**Your instructions:** Using the records below, give again exactly the lines from the line that contains "-- stated objective: simpler" through the line that contains "import PySem", both ends included, and only those.

**Input:**
-------

-- pv_equiv track=rewrite | github.com/cjswo4034/Algorithm_python | coding_tests/prgms_monthly_challenge/september/3.py | solution
-- ===== SOURCE A (Python) =====
-- def solution(a):
--     answer, length = 0, len(a)
--     min_v = 1000000001
--     left = [0 for _ in range(length)]
--     # 1. 왼쪽에서 작은 수 찾기
--     for i in range(length):
--         left[i] = min_v
--         if min_v > a[i]: min_v = a[i]
--
--     min_v = 1000000001
--     # 2. 오른쪽에서 작은 수 찾으면서 값 비교하기
--     for i in range(length - 1, -1, -1):
--         if a[i] < min_v or a[i] < left[i]: answer += 1
--         if min_v > a[i]: min_v = a[i]
--
--     return answer
-- ===== SOURCE B (Python) =====
-- def solution(a):
--     # Direct definition: an element counts iff it is smaller than every element
--     # on at least one side; 1000000001 stands in for the empty side, as in A.
--     SENT = 1000000001
--     return sum(1 for i, x in enumerate(a)
--                if x < min([SENT] + a[:i]) or x < min([SENT] + a[i + 1:]))
-- ===== Notes on version B (the rewrite author's own statement) =====
-- stated objective: simpler
-- what changed: Replaces A's two stateful index loops (building a prefix-min array, then a backward pass coupling the count with a running suffix minimum) by a single comprehension that counts indices whose element is below the minimum of either side, taken directly over slices with the sentinel 1000000001 as the empty-side value.
import Mathlib
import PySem

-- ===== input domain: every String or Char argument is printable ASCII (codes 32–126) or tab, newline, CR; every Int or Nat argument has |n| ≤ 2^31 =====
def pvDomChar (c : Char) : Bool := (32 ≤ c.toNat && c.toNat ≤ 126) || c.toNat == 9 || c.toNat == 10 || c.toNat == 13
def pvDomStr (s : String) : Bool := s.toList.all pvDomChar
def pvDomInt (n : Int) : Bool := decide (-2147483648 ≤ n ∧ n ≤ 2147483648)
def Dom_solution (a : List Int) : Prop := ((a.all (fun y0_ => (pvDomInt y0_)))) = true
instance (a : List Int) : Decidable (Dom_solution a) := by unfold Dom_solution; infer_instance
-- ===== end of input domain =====

-- B replaces A's two stateful index loops (a prefix-min array, then a backward
-- pass coupling the count with a running suffix min) by the direct definition:
-- one comprehension counting the i with a[i] < min of one side (sentinel
-- 1000000001 for the empty side, as in A).  Objective: simpler (B is O(n^2)
-- where A is O(n); no speed is claimed).

-- ===== PORT A =====
def solution (a : List Int) : Int :=
  let answer : Int := 0
  let length : Nat := a.length
  let minv : Int := 1000000001
  let left : List Int := (PySem.List.pyRange 0 (length : Int) 1).map (fun _ => (0 : Int))
  -- 1. find smaller values from the left
  let st1 : List Int × Int :=
    (PySem.List.pyRange 0 (length : Int) 1).foldl
      (fun (st : List Int × Int) i =>
        let l := PySem.List.pySetD st.1 i st.2
        let m := if st.2 > PySem.List.pyGetD a i 0 then PySem.List.pyGetD a i 0 else st.2
        (l, m))
      (left, minv)
  let left := st1.1
  let minv : Int := 1000000001
  -- 2. find smaller values from the right while comparing
  let st2 : Int × Int :=
    (PySem.List.pyRange ((length : Int) - 1) (-1) (-1)).foldl
      (fun (st : Int × Int) i =>
        let ans := if PySem.List.pyGetD a i 0 < st.2 || PySem.List.pyGetD a i 0 < PySem.List.pyGetD left i 0
                   then st.1 + 1 else st.1
        let m := if st.2 > PySem.List.pyGetD a i 0 then PySem.List.pyGetD a i 0 else st.2
        (ans, m))
      (answer, minv)
  st2.1

-- ===== PORT B =====
-- min([SENT] + side) is min over a list that is a literal cons, hence nonempty:
-- the minD default 0 is unreachable.
def solution_alt (a : List Int) : Int :=
  ((PySem.List.enumerate a 0).map (fun p =>
    if p.2 < PySem.List.minD ((1000000001 : Int) :: PySem.List.slice a none (some p.1)) (fun y => y) 0 ||
       p.2 < PySem.List.minD ((1000000001 : Int) :: PySem.List.slice a (some (p.1 + 1)) none) (fun y => y) 0
    then (1 : Int) else 0)).sum

-- ===== PRECONDITION & SPEC =====
def Spec_solution (a : List Int) (out : Int) : Prop := out = solution_alt a
instance (a : List Int) (out : Int) : Decidable (Spec_solution a out) := by unfold Spec_solution; infer_instance

-- ===== CLAIM (what is proved, stated in full; the proofs are below) =====
def Claim_equal_solution : Prop := ∀ (a : List Int), Dom_solution a → Spec_solution a (solution a)

-- ===== LEMMAS AND PROOFS =====

-- prefix minimum of a[0..i-1] with the sentinel, and suffix minimum of a[k..]
def pvPm (a : List Int) (i : Nat) : Int := (a.take i).foldl min 1000000001
def pvSm (a : List Int) (k : Nat) : Int := (a.drop k).foldl min 1000000001

theorem pvFoldlMinSwap (t : List Int) (s x : Int) :
    t.foldl min (min s x) = min (t.foldl min s) x := by
  induction t generalizing s with
  | nil => rfl
  | cons y t ih =>
    simp only [List.foldl_cons]
    rw [min_right_comm, ih]

theorem pvIteMin (m x : Int) : (if m > x then x else m) = min m x := by
  rw [min_def]; split_ifs <;> omega

theorem pvPmSucc (a : List Int) (k : Nat) (hk : k < a.length) :
    pvPm a (k + 1) = min (pvPm a k) a[k] := by
  unfold pvPm
  have h : a.take (k + 1) = a.take k ++ [a[k]] := by
    rw [List.take_add_one, List.getElem?_eq_getElem hk]
    rfl
  rw [h, List.foldl_append]
  rfl

theorem pvSmSucc (a : List Int) (k : Nat) (hk : k < a.length) :
    pvSm a k = min (pvSm a (k + 1)) a[k] := by
  unfold pvSm
  rw [List.drop_eq_getElem_cons hk]
  simp only [List.foldl_cons]
  rw [pvFoldlMinSwap]

-- loop 1 invariant: after handling range(k), left holds pvPm below k and min_v = pvPm k
theorem pvLoop1 (a : List Int) (k : Nat) (hk : k ≤ a.length) :
    (PySem.List.pyRange 0 (k : Int) 1).foldl
      (fun (st : List Int × Int) i =>
        let l := PySem.List.pySetD st.1 i st.2
        let m := if st.2 > PySem.List.pyGetD a i 0 then PySem.List.pyGetD a i 0 else st.2
        (l, m))
      ((List.range a.length).map (fun i => if i < 0 then pvPm a i else 0), 1000000001)
    = ((List.range a.length).map (fun i => if i < k then pvPm a i else 0), pvPm a k) := by
  induction k with
  | zero =>
    rw [show ((0 : Nat) : Int) = 0 from rfl, PySem.List.pyRange_one_eq_nil le_rfl]
    rfl
  | succ k ih =>
    have hk' : k ≤ a.length := Nat.le_of_succ_le hk
    have hkl : k < a.length := hk
    have hcast : ((k + 1 : Nat) : Int) = (k : Int) + 1 := by push_cast; ring
    rw [hcast, PySem.List.pyRange_one_succ_right (Int.natCast_nonneg k), List.foldl_append, ih hk']
    simp only [List.foldl_cons, List.foldl_nil]
    refine Prod.ext ?_ ?_
    · show PySem.List.pySetD ((List.range a.length).map (fun i => if i < k then pvPm a i else 0)) (k : Int) (pvPm a k) = _
      unfold PySem.List.pySetD
      rw [PySem.List.pySet?_natCast _ _ _ (by simpa using hkl)]
      simp only [Option.getD_some]
      apply List.ext_getElem (by simp)
      intro j hj1 hj2
      simp only [List.getElem_set, List.getElem_map, List.getElem_range]
      split_ifs <;> subst_vars <;> first | rfl | omega
    · show (if pvPm a k > PySem.List.pyGetD a (k : Int) 0 then PySem.List.pyGetD a (k : Int) 0 else pvPm a k) = pvPm a (k + 1)
      rw [PySem.List.pyGetD_natCast, List.getD_eq_getElem _ _ hkl, pvIteMin, pvPmSucc a k hkl]

-- loop 2 invariant: the backward pass over range(k-1, -1, -1) entered with
-- min_v = pvSm k adds one count for each i < k satisfying the condition
theorem pvLoop2 (a left : List Int) (hleft : left = (List.range a.length).map (fun i => if i < a.length then pvPm a i else 0))
    (k : Nat) (hk : k ≤ a.length) (ans : Int) :
    ((PySem.List.pyRange ((k : Int) - 1) (-1) (-1)).foldl
      (fun (st : Int × Int) i =>
        let ansv := if PySem.List.pyGetD a i 0 < st.2 || PySem.List.pyGetD a i 0 < PySem.List.pyGetD left i 0
                    then st.1 + 1 else st.1
        let m := if st.2 > PySem.List.pyGetD a i 0 then PySem.List.pyGetD a i 0 else st.2
        (ansv, m))
      (ans, pvSm a k)).1
    = ans + ((List.range k).map (fun i =>
        if decide (a.getD i 0 < pvSm a (i + 1)) || decide (a.getD i 0 < pvPm a i) then (1 : Int) else 0)).sum := by
  induction k generalizing ans with
  | zero =>
    rw [PySem.List.pyRange_neg_one_eq_nil (by norm_num)]
    simp
  | succ k ih =>
    have hkl : k < a.length := hk
    have h1 : ((k + 1 : Nat) : Int) - 1 = (k : Int) := by push_cast; ring
    rw [h1, PySem.List.pyRange_neg_one_cons (by omega)]
    simp only [List.foldl_cons]
    have hget : PySem.List.pyGetD a (k : Int) 0 = a.getD k 0 := PySem.List.pyGetD_natCast a k 0
    have hgetl : PySem.List.pyGetD left (k : Int) 0 = pvPm a k := by
      rw [PySem.List.pyGetD_natCast, hleft, List.getD_eq_getElem _ _ (by simpa using hkl)]
      simp [hkl]
    have hmin : (if pvSm a (k + 1) > PySem.List.pyGetD a (k : Int) 0 then PySem.List.pyGetD a (k : Int) 0 else pvSm a (k + 1))
        = pvSm a k := by
      rw [pvIteMin, hget, List.getD_eq_getElem _ _ hkl, ← pvSmSucc a k hkl]
    rw [hmin, ih (Nat.le_of_succ_le hk)]
    rw [List.range_succ]
    simp only [List.map_append, List.sum_append, List.map_cons, List.map_nil, List.sum_cons, List.sum_nil]
    rw [hget, hgetl]
    split_ifs <;> ring

-- A computes the count of the direct condition
theorem pvSolutionEq (a : List Int) :
    solution a = ((List.range a.length).map (fun i =>
      if decide (a.getD i 0 < pvSm a (i + 1)) || decide (a.getD i 0 < pvPm a i) then (1 : Int) else 0)).sum := by
  unfold solution
  simp only []
  have hinit : (PySem.List.pyRange 0 (a.length : Int) 1).map (fun _ => (0 : Int))
      = (List.range a.length).map (fun i => if i < 0 then pvPm a i else 0) := by
    rw [PySem.List.pyRange_zero_nat, List.map_map]
    apply List.map_congr_left
    intro i _
    simp
  rw [hinit, pvLoop1 a a.length le_rfl]
  have hsm : (1000000001 : Int) = pvSm a a.length := by
    unfold pvSm; simp
  rw [hsm]
  have := pvLoop2 a ((List.range a.length).map (fun i => if i < a.length then pvPm a i else 0)) rfl
    a.length le_rfl 0
  rw [this]
  ring

-- B computes the same count
theorem pvSolutionAltEq (a : List Int) :
    solution_alt a = ((List.range a.length).map (fun i =>
      if decide (a.getD i 0 < pvSm a (i + 1)) || decide (a.getD i 0 < pvPm a i) then (1 : Int) else 0)).sum := by
  unfold solution_alt
  rw [PySem.List.enumerate_eq_map_pyRange a 0]
  rw [show PySem.List.len a = ((a.length : Nat) : Int) from rfl]
  rw [PySem.List.pyRange_zero_nat, List.map_map, List.map_map]
  congr 1
  apply List.map_congr_left
  intro j hj
  rw [List.mem_range] at hj
  simp only [Function.comp_apply]
  rw [PySem.List.pyGetD_natCast]
  have hsl1 : PySem.List.slice a none (some (j : Int)) = a.take j := PySem.List.slice_to_natCast a j
  have hsl2 : PySem.List.slice a (some ((j : Int) + 1)) none = a.drop (j + 1) := by
    rw [show ((j : Int) + 1) = ((j + 1 : Nat) : Int) by push_cast; ring]
    exact PySem.List.slice_from_natCast a (j + 1)
  rw [hsl1, hsl2]
  unfold PySem.List.minD
  rw [PySem.List.min?_id_cons, PySem.List.min?_id_cons]
  simp only [Option.getD_some]
  simp [pvPm, pvSm, or_comm]

-- ===== VERDICT (by name: the statement is the Claim_ definition above) =====
theorem solution_spec : Claim_equal_solution := by
  intro a _
  unfold Spec_solution
  rw [pvSolutionEq, pvSolutionAltEq]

-------

**Reply to the task:**
-- stated objective: simpler
-- what changed: Replaces A's two stateful index loops (building a prefix-min array, then a backward pass coupling the count with a running suffix minimum) by a single comprehension that counts indices whose element is below the minimum of either side, taken directly over slices with the sentinel 1000000001 as the empty-side value.
import Mathlib
import PySem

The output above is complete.